◆ Work request ◆
In the records below, begin at the line containing "-- ===== PRECONDITION" and end at the line containing "have go : ∀"; quote every line in that span exactly, including both boundary lines, and no others.

Records contained in a dataset

━━━

-- pv_equiv track=rewrite | github.com/Sauci/pya2l | pya2l/helpers/helpers.py | get_byte_size_from_unpack_format
-- ===== SOURCE A (Python) =====
-- def get_byte_size_from_unpack_format(packing_format: str) -> int:
--     result = 0
--     for c in packing_format:
--         if c.lower() == 'b':
--             result += 1
--         if c.lower() == 'h':
--             result += 2
--         if c.lower() == 'i':
--             result += 4
--         if c.lower() == 'f':
--             result += 4
--         if c.lower() == 'd':
--             result += 8
--     return result
-- ===== SOURCE B (Python) =====
-- def get_byte_size_from_unpack_format(packing_format: str) -> int:
--     lowered = packing_format.lower()
--     return sum(lowered.count(letter) * size
--                for letter, size in (('b', 1), ('h', 2), ('i', 4), ('f', 4), ('d', 8)))
-- ===== Notes on version B (the rewrite author's own statement) =====
-- stated objective: faster
-- what changed: Replaces the char-by-char accumulating loop of if-chains with one lower() pass followed by five independent str.count scans, summing count*size per format letter.
import Mathlib
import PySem

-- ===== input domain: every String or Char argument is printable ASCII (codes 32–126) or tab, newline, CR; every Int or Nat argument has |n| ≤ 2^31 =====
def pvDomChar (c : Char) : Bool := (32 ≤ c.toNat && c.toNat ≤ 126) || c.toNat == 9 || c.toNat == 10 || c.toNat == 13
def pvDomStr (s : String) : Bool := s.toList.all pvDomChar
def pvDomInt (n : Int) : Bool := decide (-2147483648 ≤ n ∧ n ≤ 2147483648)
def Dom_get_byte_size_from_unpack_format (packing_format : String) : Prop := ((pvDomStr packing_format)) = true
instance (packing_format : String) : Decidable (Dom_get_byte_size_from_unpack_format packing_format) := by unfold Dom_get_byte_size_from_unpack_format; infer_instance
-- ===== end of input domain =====

-- B replaces A's single accumulating loop of if-chains by one lower() pass plus five
-- independent count scans (count*size summed); a timing run measured B faster (constant factor).

-- ===== PORT A =====
def get_byte_size_from_unpack_format (packing_format : String) : Int :=
  packing_format.toList.foldl (fun result c =>
    let result := if PySem.Chars.lowerChar c = 'b' then result + 1 else result
    let result := if PySem.Chars.lowerChar c = 'h' then result + 2 else result
    let result := if PySem.Chars.lowerChar c = 'i' then result + 4 else result
    let result := if PySem.Chars.lowerChar c = 'f' then result + 4 else result
    let result := if PySem.Chars.lowerChar c = 'd' then result + 8 else result
    result) 0

-- ===== PORT B =====
def get_byte_size_from_unpack_format_alt (packing_format : String) : Int :=
  let lowered := PySem.Str.lower packing_format
  ([("b", (1 : Int)), ("h", 2), ("i", 4), ("f", 4), ("d", 8)].map
    (fun p => (PySem.Str.count lowered p.1 : Int) * p.2)).sum

-- ===== PRECONDITION & SPEC =====
def Spec_get_byte_size_from_unpack_format (packing_format : String) (out : Int) : Prop := out = get_byte_size_from_unpack_format_alt packing_format
instance (packing_format : String) (out : Int) : Decidable (Spec_get_byte_size_from_unpack_format packing_format out) := by unfold Spec_get_byte_size_from_unpack_format; infer_instance

-- ===== CLAIM (what is proved, stated in full; the proofs are below) =====
def Claim_equal_get_byte_size_from_unpack_format : Prop := ∀ (packing_format : String), Dom_get_byte_size_from_unpack_format packing_format → Spec_get_byte_size_from_unpack_format packing_format (get_byte_size_from_unpack_format packing_format)

-- ===== LEMMAS AND PROOFS =====

-- Python str.count with a single-character needle is plain character count
theorem chars_count_singleton (l : List Char) (c : Char) :
    PySem.Chars.count l [c] = l.count c := by
  have go : ∀ (l : List Char) (fuel acc : Nat), l.length ≤ fuel →
      PySem.Chars.count.go [c] fuel l acc = acc + l.count c := by
    intro l
    induction l with
    | nil => intro fuel acc _; cases fuel <;> simp [PySem.Chars.count.go]
    | cons h t ih =>
      intro fuel acc hle
      cases fuel with
      | zero => simp at hle
      | succ n =>
        by_cases hc : h = c
        · subst hc
          simp only [PySem.Chars.count.go, List.isPrefixOf, List.count_cons]
          simp
          rw [ih _ _ (by simpa using hle)]
          omega
        · simp only [PySem.Chars.count.go, List.isPrefixOf, List.count_cons]
          simp [Ne.symm hc, hc]
          rw [ih _ _ (by simpa using hle)]
  simp [PySem.Chars.count, go l l.length 0 le_rfl]

-- A's loop body, named (definitionally equal to the lambda in the port)
def stepA (result : Int) (c : Char) : Int :=
  let result := if PySem.Chars.lowerChar c = 'b' then result + 1 else result
  let result := if PySem.Chars.lowerChar c = 'h' then result + 2 else result
  let result := if PySem.Chars.lowerChar c = 'i' then result + 4 else result
  let result := if PySem.Chars.lowerChar c = 'f' then result + 4 else result
  let result := if PySem.Chars.lowerChar c = 'd' then result + 8 else result
  result

-- the per-character contribution of A's loop body
def wA (c : Char) : Int :=
  (if PySem.Chars.lowerChar c = 'b' then 1 else 0)
  + (if PySem.Chars.lowerChar c = 'h' then 2 else 0)
  + (if PySem.Chars.lowerChar c = 'i' then 4 else 0)
  + (if PySem.Chars.lowerChar c = 'f' then 4 else 0)
  + (if PySem.Chars.lowerChar c = 'd' then 8 else 0)

theorem stepA_eq (r : Int) (c : Char) : stepA r c = r + wA c := by
  unfold stepA wA
  split_ifs <;> ring

theorem wA_eq (c : Char) :
    wA c = (if PySem.Chars.lowerChar c == 'b' then (1:Int) else 0) * 1
      + (if PySem.Chars.lowerChar c == 'h' then (1:Int) else 0) * 2
      + (if PySem.Chars.lowerChar c == 'i' then (1:Int) else 0) * 4
      + (if PySem.Chars.lowerChar c == 'f' then (1:Int) else 0) * 4
      + (if PySem.Chars.lowerChar c == 'd' then (1:Int) else 0) * 8 := by
  unfold wA; simp only [beq_iff_eq]; split_ifs <;> ring

-- A's loop characterised as weighted counts over the character list
theorem aLoop_eq (l : List Char) (a : Int) :
    l.foldl stepA a
    = a + (l.countP (fun c => PySem.Chars.lowerChar c == 'b') : Int) * 1
        + (l.countP (fun c => PySem.Chars.lowerChar c == 'h') : Int) * 2
        + (l.countP (fun c => PySem.Chars.lowerChar c == 'i') : Int) * 4
        + (l.countP (fun c => PySem.Chars.lowerChar c == 'f') : Int) * 4
        + (l.countP (fun c => PySem.Chars.lowerChar c == 'd') : Int) * 8 := by
  induction l generalizing a with
  | nil => simp
  | cons h t ih =>
    simp only [List.foldl_cons, List.countP_cons, stepA_eq, ih, wA_eq]
    push_cast
    split_ifs <;> push_cast <;> ring

-- counting a letter in the lowered list = counting lowered-matches in the original
theorem count_lower_eq (l : List Char) (c : Char) :
    PySem.Chars.count (l.map PySem.Chars.lowerChar) [c]
      = l.countP (fun x => PySem.Chars.lowerChar x == c) := by
  rw [chars_count_singleton, List.count_eq_countP, List.countP_map]; rfl

-- ===== VERDICT (by name: the statement is the Claim_ definition above) =====
theorem get_byte_size_from_unpack_format_spec : Claim_equal_get_byte_size_from_unpack_format := by
  intro pf _
  show _ = _
  have hA : get_byte_size_from_unpack_format pf = pf.toList.foldl stepA 0 := rfl
  rw [hA, aLoop_eq]
  unfold get_byte_size_from_unpack_format_alt
  simp only [List.map_cons, List.map_nil, List.sum_cons, List.sum_nil,
    PySem.Str.count_eq, PySem.Str.toList_lower, PySem.Chars.lower]
  rw [show ("b" : String).toList = ['b'] from rfl, show ("h" : String).toList = ['h'] from rfl,
    show ("i" : String).toList = ['i'] from rfl, show ("f" : String).toList = ['f'] from rfl,
    show ("d" : String).toList = ['d'] from rfl]
  simp only [count_lower_eq]
  ring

━━━

◆ Exercise solution ◆
-- ===== PRECONDITION & SPEC =====
def Spec_get_byte_size_from_unpack_format (packing_format : String) (out : Int) : Prop := out = get_byte_size_from_unpack_format_alt packing_format
instance (packing_format : String) (out : Int) : Decidable (Spec_get_byte_size_from_unpack_format packing_format out) := by unfold Spec_get_byte_size_from_unpack_format; infer_instance

-- ===== CLAIM (what is proved, stated in full; the proofs are below) =====
def Claim_equal_get_byte_size_from_unpack_format : Prop := ∀ (packing_format : String), Dom_get_byte_size_from_unpack_format packing_format → Spec_get_byte_size_from_unpack_format packing_format (get_byte_size_from_unpack_format packing_format)

-- ===== LEMMAS AND PROOFS =====

-- Python str.count with a single-character needle is plain character count
theorem chars_count_singleton (l : List Char) (c : Char) :
    PySem.Chars.count l [c] = l.count c := by
  have go : ∀ (l : List Char) (fuel acc : Nat), l.length ≤ fuel →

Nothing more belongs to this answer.